_Excerpted records_:
^^^^^^^^

-- pv_equiv track=rewrite | github.com/nityaattili/PolicyAgent-Agenthub | Agenthub-Policyagent/app/rag/ingest.py | _parse_metadata_and_body
-- ===== SOURCE A (Python) =====
-- def _parse_metadata_and_body(text: str):
--     """
--     Expected format in the top lines:
--     # Title
--     Classification: INTERNAL
--     AllowedRoles: employee, manager, hr
--     <blank line>
--     Body...
--     """
--     lines = [l.rstrip() for l in text.splitlines()]
--     title = lines[0].lstrip("#").strip() if lines else "Untitled"
--     classification = "INTERNAL"
--     allowed_roles = ["employee"]
--
--     for l in lines[:10]:
--         if l.lower().startswith("classification:"):
--             classification = l.split(":", 1)[1].strip().upper()
--         if l.lower().startswith("allowedroles:"):
--             roles_str = l.split(":", 1)[1].strip()
--             allowed_roles = [r.strip() for r in roles_str.split(",") if r.strip()]
--
--     body = "\n".join(lines)
--     return title, classification, allowed_roles, body
-- ===== SOURCE B (Python) =====
-- def _parse_metadata_and_body(text: str):
--     """Index the header lines by their lowercased key, then look up the two fields."""
--     lines = [l.rstrip() for l in text.splitlines()]
--
--     meta = {}
--     for l in lines[:10]:
--         if ":" in l:
--             key, value = l.split(":", 1)
--             meta[key.lower()] = value.strip()
--
--     title = lines[0].lstrip("#").strip() if lines else "Untitled"
--
--     if "classification" in meta:
--         classification = meta["classification"].upper()
--     else:
--         classification = "INTERNAL"
--
--     if "allowedroles" in meta:
--         allowed_roles = [r.strip() for r in meta["allowedroles"].split(",") if r.strip()]
--     else:
--         allowed_roles = ["employee"]
--
--     return title, classification, allowed_roles, "\n".join(lines)
-- ===== Notes on version B (the rewrite author's own statement) =====
-- stated objective: alternative
-- what changed: B replaces A's per-line startswith tests for the two header fields by a single pass that indexes every colon-containing header line in a dict (lowercased key before the first ':' mapped to the stripped value, later lines overwriting earlier ones) followed by two lookups; title and body are computed as before.
import Mathlib
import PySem

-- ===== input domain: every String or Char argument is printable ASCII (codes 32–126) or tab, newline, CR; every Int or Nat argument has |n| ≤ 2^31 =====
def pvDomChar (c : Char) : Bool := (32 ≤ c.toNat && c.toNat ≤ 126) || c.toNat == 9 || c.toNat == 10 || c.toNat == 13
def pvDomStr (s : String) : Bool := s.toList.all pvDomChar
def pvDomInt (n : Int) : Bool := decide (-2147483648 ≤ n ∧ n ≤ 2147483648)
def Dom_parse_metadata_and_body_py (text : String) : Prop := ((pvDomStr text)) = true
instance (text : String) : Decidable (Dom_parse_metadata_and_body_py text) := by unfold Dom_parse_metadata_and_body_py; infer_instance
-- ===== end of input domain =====

-- B replaces A's per-line prefix tests by one pass that indexes the header lines in a dict
-- (lowercased key before the first ':' → stripped value) and two lookups; same values, same cost class.
-- Ports are written on the List Char side via PySem.Chars (PySem.Str.f is Chars.f on .toList).

-- shared hand port of s.split(":", 1): exact for the one-character separator —
-- if ':' occurs, the part before the first ':' and everything after it; else the whole string
def pvSplitColon1 (cs : List Char) : List (List Char) :=
  if ':' ∈ cs then [cs.takeWhile (· != ':'), (cs.dropWhile (· != ':')).tail] else [cs]

-- [r.strip() for r in v.split(",") if r.strip()] (identical comprehension in both Pythons)
def pvRoles (v : List Char) : List (List Char) :=
  ((PySem.Chars.splitOn v [',']).map PySem.Chars.strip).filter (fun r => !r.isEmpty)

-- ===== PORT A =====
-- the body of A's for-loop: two independent ifs updating (classification, allowed_roles)
def pvStepA (st : List Char × List (List Char)) (l : List Char) : List Char × List (List Char) :=
  let st1 := if PySem.Chars.startswith (PySem.Chars.lower l) "classification:".toList then
      (PySem.Chars.upper (PySem.Chars.strip ((pvSplitColon1 l).getD 1 [])), st.2)
    else st
  if PySem.Chars.startswith (PySem.Chars.lower l) "allowedroles:".toList then
    (st1.1, pvRoles (PySem.Chars.strip ((pvSplitColon1 l).getD 1 [])))
  else st1

def parse_metadata_and_body_py (text : String) : String × String × List String × String :=
  let lines := (PySem.Chars.splitlines text.toList).map PySem.Chars.rstrip
  let title : List Char := match lines with
    | [] => "Untitled".toList
    | l0 :: _ => PySem.Chars.strip (l0.dropWhile (· == '#'))  -- lstrip("#"): drop leading '#' (hand port, exact)
  let st := (PySem.List.slice lines none (some 10)).foldl pvStepA ("INTERNAL".toList, ["employee".toList])
  (String.ofList title, String.ofList st.1, st.2.map String.ofList, String.ofList (PySem.Chars.join ['\n'] lines))

-- ===== PORT B =====
-- the body of B's for-loop: index the line by its lowercased key (dict overwrite = last match wins)
def pvStepB (d : PySem.Dict (List Char) (List Char)) (l : List Char) : PySem.Dict (List Char) (List Char) :=
  if ':' ∈ l then
    d.insert (PySem.Chars.lower ((pvSplitColon1 l).getD 0 [])) (PySem.Chars.strip ((pvSplitColon1 l).getD 1 []))
  else d

def parse_metadata_and_body_py_alt (text : String) : String × String × List String × String :=
  let lines := (PySem.Chars.splitlines text.toList).map PySem.Chars.rstrip
  let md := (PySem.List.slice lines none (some 10)).foldl pvStepB (PySem.Dict.mk [])
  let title : List Char := match lines with
    | [] => "Untitled".toList
    | l0 :: _ => PySem.Chars.strip (l0.dropWhile (· == '#'))
  let classification : List Char := match md.get? "classification".toList with
    | some v => PySem.Chars.upper v
    | none => "INTERNAL".toList
  let allowed_roles : List (List Char) := match md.get? "allowedroles".toList with
    | some v => pvRoles v
    | none => ["employee".toList]
  (String.ofList title, String.ofList classification, allowed_roles.map String.ofList, String.ofList (PySem.Chars.join ['\n'] lines))

-- ===== PRECONDITION & SPEC =====
def Spec_parse_metadata_and_body_py (text : String) (out : String × String × List String × String) : Prop := out = parse_metadata_and_body_py_alt text
instance (text : String) (out : String × String × List String × String) : Decidable (Spec_parse_metadata_and_body_py text out) := by unfold Spec_parse_metadata_and_body_py; infer_instance

-- ===== CLAIM (what is proved, stated in full; the proofs are below) =====
def Claim_equal_parse_metadata_and_body_py : Prop := ∀ (text : String), Dom_parse_metadata_and_body_py text → Spec_parse_metadata_and_body_py text (parse_metadata_and_body_py text)

-- ===== LEMMAS AND PROOFS =====

-- reading A's loop state off B's dict
def pvInterp (d : PySem.Dict (List Char) (List Char)) (c : List Char) (r : List (List Char)) :
    List Char × List (List Char) :=
  ((match d.get? "classification".toList with
    | some v => PySem.Chars.upper v
    | none => c),
   (match d.get? "allowedroles".toList with
    | some v => pvRoles v
    | none => r))

lemma pv_lowerChar_eq_colon (c : Char) : PySem.Chars.lowerChar c = ':' ↔ c = ':' := by
  unfold PySem.Chars.lowerChar PySem.Chars.isupper
  split_ifs with h
  · simp only [Bool.and_eq_true, decide_eq_true_eq] at h
    have h1 : 65 ≤ c.toNat := Nat.succ_le_of_lt h.1
    have h2 : c.toNat ≤ 90 := Nat.le_of_lt_succ (Nat.lt_succ_of_le h.2)
    constructor
    · intro hc
      exfalso
      have he := congrArg Char.toNat hc
      rw [Char.toNat_ofNat] at he
      have hv : (c.toNat + 32).isValidChar := Or.inl (by omega)
      rw [if_pos hv] at he
      have h3 : (':' : Char).toNat = 58 := by decide
      omega
    · intro hc
      subst hc
      exfalso
      have h3 : (':' : Char).toNat = 58 := by decide
      omega
  · exact Iff.rfl

lemma pv_startswith_iff (p cs : List Char) (hp : ':' ∉ p) :
    PySem.Chars.startswith (PySem.Chars.lower cs) (p ++ [':']) = true ↔
      ':' ∈ cs ∧ PySem.Chars.lower (cs.takeWhile (· != ':')) = p := by
  have hcol : PySem.Chars.lowerChar ':' = ':' := by decide
  induction cs generalizing p with
  | nil =>
    simp only [PySem.Chars.lower, List.map_nil, PySem.Chars.startswith, List.not_mem_nil,
      false_and, iff_false]
    cases p <;> simp
  | cons c cs ih =>
    by_cases hc : c = ':'
    · subst hc
      cases p with
      | nil =>
        simp [PySem.Chars.startswith, PySem.Chars.lower, List.isPrefixOf, hcol]
      | cons q p' =>
        have hq : q ≠ ':' := fun h => hp (h ▸ List.mem_cons_self ..)
        simp only [PySem.Chars.startswith, PySem.Chars.lower, List.map_cons, List.cons_append,
          List.isPrefixOf, Bool.and_eq_true, beq_iff_eq, hcol, List.takeWhile_cons]
        simp [hq]
    · have hne : (c != ':') = true := by simp [hc]
      have hlc : PySem.Chars.lowerChar c ≠ ':' := fun h => hc ((pv_lowerChar_eq_colon c).mp h)
      cases p with
      | nil =>
        simp only [List.nil_append, PySem.Chars.startswith, PySem.Chars.lower, List.map_cons,
          List.isPrefixOf, Bool.and_eq_true, beq_iff_eq,
          List.takeWhile_cons, hne, if_true, List.mem_cons]
        simp [Ne.symm hlc]
      | cons q p' =>
        have hp' : ':' ∉ p' := fun h => hp (List.mem_cons_of_mem _ h)
        have hih := ih p' hp'
        simp only [PySem.Chars.startswith, PySem.Chars.lower, List.map_cons, List.cons_append,
          List.isPrefixOf, Bool.and_eq_true, beq_iff_eq, List.takeWhile_cons, hne, if_true,
          List.mem_cons] at hih ⊢
        constructor
        · rintro ⟨h1, h2⟩
          have hmp := hih.mp h2
          exact ⟨Or.inr hmp.1, by rw [hmp.2, h1]⟩
        · rintro ⟨h1, h2⟩
          injection h2 with ha hb
          rcases h1 with h1 | h1
          · exact absurd h1.symm hc
          · exact ⟨ha.symm, hih.mpr ⟨h1, hb⟩⟩

-- s.split(":", 1) under ':' ∈ l, componentwise
lemma pv_split_mem (l : List Char) (hm : ':' ∈ l) :
    pvSplitColon1 l = [l.takeWhile (· != ':'), (l.dropWhile (· != ':')).tail] := by
  simp [pvSplitColon1, hm]

-- one step of the two loops preserves the reading of A's state off B's dict
lemma pv_step (l : List Char) (d : PySem.Dict (List Char) (List Char)) (c : List Char)
    (r : List (List Char)) : pvStepA (pvInterp d c r) l = pvInterp (pvStepB d l) c r := by
  have eC : "classification".toList ++ [':'] = "classification:".toList := by decide
  have eA : "allowedroles".toList ++ [':'] = "allowedroles:".toList := by decide
  have iC := pv_startswith_iff "classification".toList l (by decide)
  have iA := pv_startswith_iff "allowedroles".toList l (by decide)
  rw [eC] at iC
  rw [eA] at iA
  by_cases hm : ':' ∈ l
  · have hk0 : (pvSplitColon1 l).getD 0 [] = l.takeWhile (· != ':') := by
      rw [pv_split_mem l hm]; rfl
    by_cases h1 : PySem.Chars.lower (l.takeWhile (· != ':')) = "classification".toList
    · have hb1 : PySem.Chars.startswith (PySem.Chars.lower l) "classification:".toList = true :=
        iC.mpr ⟨hm, h1⟩
      have hb2 : PySem.Chars.startswith (PySem.Chars.lower l) "allowedroles:".toList = false := by
        rw [Bool.eq_false_iff]
        intro h
        have := (iA.mp h).2
        rw [h1] at this
        exact absurd this (by decide)
      simp only [pvStepA, pvStepB, hb1, hb2, if_pos hm, if_true, if_false, Bool.false_eq_true,
        pvInterp, hk0, h1, PySem.Dict.get?_insert_self,
        PySem.Dict.get?_insert_of_ne d _ (show "allowedroles".toList ≠ "classification".toList by decide)]
    · by_cases h2 : PySem.Chars.lower (l.takeWhile (· != ':')) = "allowedroles".toList
      · have hb1 : PySem.Chars.startswith (PySem.Chars.lower l) "classification:".toList = false := by
          rw [Bool.eq_false_iff]
          exact fun h => h1 (iC.mp h).2
        have hb2 : PySem.Chars.startswith (PySem.Chars.lower l) "allowedroles:".toList = true :=
          iA.mpr ⟨hm, h2⟩
        simp only [pvStepA, pvStepB, hb1, hb2, if_pos hm, if_true, if_false, Bool.false_eq_true,
          pvInterp, hk0, h2, PySem.Dict.get?_insert_self,
          PySem.Dict.get?_insert_of_ne d _ (show "classification".toList ≠ "allowedroles".toList by decide)]
      · have hb1 : PySem.Chars.startswith (PySem.Chars.lower l) "classification:".toList = false := by
          rw [Bool.eq_false_iff]
          exact fun h => h1 (iC.mp h).2
        have hb2 : PySem.Chars.startswith (PySem.Chars.lower l) "allowedroles:".toList = false := by
          rw [Bool.eq_false_iff]
          exact fun h => h2 (iA.mp h).2
        simp only [pvStepA, pvStepB, hb1, hb2, if_pos hm, if_false, Bool.false_eq_true,
          pvInterp, hk0,
          PySem.Dict.get?_insert_of_ne d _ (fun h => h1 h.symm),
          PySem.Dict.get?_insert_of_ne d _ (fun h => h2 h.symm)]
  · have hb1 : PySem.Chars.startswith (PySem.Chars.lower l) "classification:".toList = false := by
      rw [Bool.eq_false_iff]
      exact fun h => hm (iC.mp h).1
    have hb2 : PySem.Chars.startswith (PySem.Chars.lower l) "allowedroles:".toList = false := by
      rw [Bool.eq_false_iff]
      exact fun h => hm (iA.mp h).1
    simp only [pvStepA, pvStepB, hb1, hb2, if_neg hm, if_false, Bool.false_eq_true]

lemma pv_fold (ls : List (List Char)) (d : PySem.Dict (List Char) (List Char)) (c : List Char)
    (r : List (List Char)) :
    ls.foldl pvStepA (pvInterp d c r) = pvInterp (ls.foldl pvStepB d) c r := by
  induction ls generalizing d with
  | nil => rfl
  | cons l ls ih => rw [List.foldl_cons, List.foldl_cons, pv_step, ih]

-- ===== VERDICT (by name: the statement is the Claim_ definition above) =====
theorem parse_metadata_and_body_py_spec : Claim_equal_parse_metadata_and_body_py := by
  intro text _
  unfold Spec_parse_metadata_and_body_py parse_metadata_and_body_py parse_metadata_and_body_py_alt
  dsimp only
  have h := pv_fold
    (PySem.List.slice ((PySem.Chars.splitlines text.toList).map PySem.Chars.rstrip) none (some 10))
    (PySem.Dict.mk []) "INTERNAL".toList ["employee".toList]
  rw [show pvInterp (PySem.Dict.mk []) "INTERNAL".toList ["employee".toList]
      = ("INTERNAL".toList, ["employee".toList]) from rfl] at h
  rw [h]
  rfl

^^^^^^^^

Only lines with the word "return" count here; copy every one from the records.

_Response box_:
--     return title, classification, allowed_roles, body
--     return title, classification, allowed_roles, "\n".join(lines)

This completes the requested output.